CAMBRIDGE (MASSACHUSETTS) (dpa-AFX) - Vertex Pharmaceuticals Inc. (VRTX) Thursday reported that its New Drug Application, or NDA, for its cystic fibrosis therapy Kalydeco has been accepted for priority review by the U.S. Food and Drug Administration, or FDA. The PDUFA target review date is April 18, 2012, the company added.
Further, the company announced the validation of its marketing authorization application, or MAA, by the European Medicines Agency, or EMA, with a regulatory review by the Committee for Medicinal Products for Human Use, or CHMP, now underway. The European application had earlier been accepted for accelerated assesment.
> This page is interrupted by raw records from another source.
-- pv_equiv track=rewrite | github.com/shadowflush/NLP_Practice | max-match/seg.py | backwardSeg
-- ===== SOURCE A (Python) =====
-- def backwardSeg(dict, sentence, wordMaxLength):
-- 	end =len(sentence)-1
-- 	outcome =[]
-- 	while end >=0:
-- 		for i in range(1,wordMaxLength+1)[::-1]:
-- 			if end -i+1 >=0 and (sentence[end-i+1:end+1] in dict) or i ==1:
-- 				outcome.append(sentence[end-i+1:end+1])
-- 				end -=i
-- 				break
-- 	outcome.reverse()
-- 	return outcome
-- ===== SOURCE B (Python) =====
-- def backwardSeg(dict, sentence, wordMaxLength):
--     # trie of the reversed dictionary words, stored as flat node arrays
--     children = [{}]
--     terminal = [False]
--     for w in dict:
--         cur = 0
--         for c in reversed(w):
--             nxt = children[cur].get(c)
--             if nxt is None:
--                 children.append({})
--                 terminal.append(False)
--                 nxt = len(children) - 1
--                 children[cur][c] = nxt
--             cur = nxt
--         terminal[cur] = True
--     out = []
--     end = len(sentence) - 1
--     while end >= 0:
--         best = 1
--         cur = 0
--         i = 0
--         while i < wordMaxLength and end - i >= 0:
--             nxt = children[cur].get(sentence[end - i])
--             if nxt is None:
--                 break
--             cur = nxt
--             i += 1
--             if terminal[cur]:
--                 best = i
--         out.append(sentence[end - best + 1:end + 1])
--         end -= best
--     out.reverse()
--     return out
-- ===== Notes on version B (the rewrite author's own statement) =====
-- stated objective: faster
-- what changed: B builds a trie of the reversed dictionary words once (flat node arrays) and finds the longest match at each position by a single backward walk through the trie, instead of A's per-position loop over every candidate length with a fresh slice and a linear 'in dict' list scan for each.
import Mathlib
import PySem

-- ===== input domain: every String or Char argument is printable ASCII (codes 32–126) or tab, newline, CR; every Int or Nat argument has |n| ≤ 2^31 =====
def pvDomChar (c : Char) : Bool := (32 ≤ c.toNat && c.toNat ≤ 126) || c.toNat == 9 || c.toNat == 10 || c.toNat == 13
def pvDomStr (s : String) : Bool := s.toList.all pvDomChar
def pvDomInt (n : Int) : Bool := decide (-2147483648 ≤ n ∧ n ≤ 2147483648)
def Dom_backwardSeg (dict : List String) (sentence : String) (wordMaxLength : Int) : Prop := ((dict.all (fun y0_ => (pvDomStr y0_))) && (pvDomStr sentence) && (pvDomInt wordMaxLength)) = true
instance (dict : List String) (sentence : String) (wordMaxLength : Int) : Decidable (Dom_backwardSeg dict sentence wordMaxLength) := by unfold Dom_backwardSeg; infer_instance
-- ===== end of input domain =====

-- B replaces A's per-position scan over all candidate lengths (each slicing and doing a linear
-- 'in dict' list scan) by a trie of the reversed dictionary words built once, walked backward
-- from each position while tracking the deepest terminal node.


-- ===== PORT A =====
-- sentence[lo:hi] as a String (the sentence is handled as its char list throughout)
def segSlice (s : List Char) (lo hi : Int) : String :=
  String.ofList (PySem.List.slice s (some lo) (some hi))

-- 'while end >= 0: for i in range(1, wML+1)[::-1]: if (end-i+1 >= 0 and s[end-i+1:end+1] in dict) or i == 1:
--    outcome.append(s[end-i+1:end+1]); end -= i; break'
-- (the for-with-break is the first hit of the scan = find?; fuel only makes the loop total —
--  when the inner scan finds nothing, Python repeats the empty for forever and so does each fuel step here)
def aLoop (dict : List String) (s : List Char) (wML : Int) :
    Nat → Int → List String → List String
  | 0, _, outcome => outcome
  | fuel + 1, e, outcome =>
    if e ≥ 0 then
      match ((PySem.List.pyRange 1 (wML + 1) 1).reverse).find?
          (fun i => (decide (e - i + 1 ≥ 0) && decide (segSlice s (e - i + 1) (e + 1) ∈ dict)) || i == 1) with
      | some i => aLoop dict s wML fuel (e - i) (outcome ++ [segSlice s (e - i + 1) (e + 1)])
      | none => aLoop dict s wML fuel e outcome
    else outcome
Cystic Fibrosis, which can result in chronic lung infections and progressive lung damage, often is caused by dysfunctional cystic fibrosis transmembrane conductance regulator, or CFTR, proteins. Kalydeco targets proteins which have a gating defect due to the G551D mutation. Approximately, 1200 people in the US, and 1000 in Europe, are believed to suffer from this condition.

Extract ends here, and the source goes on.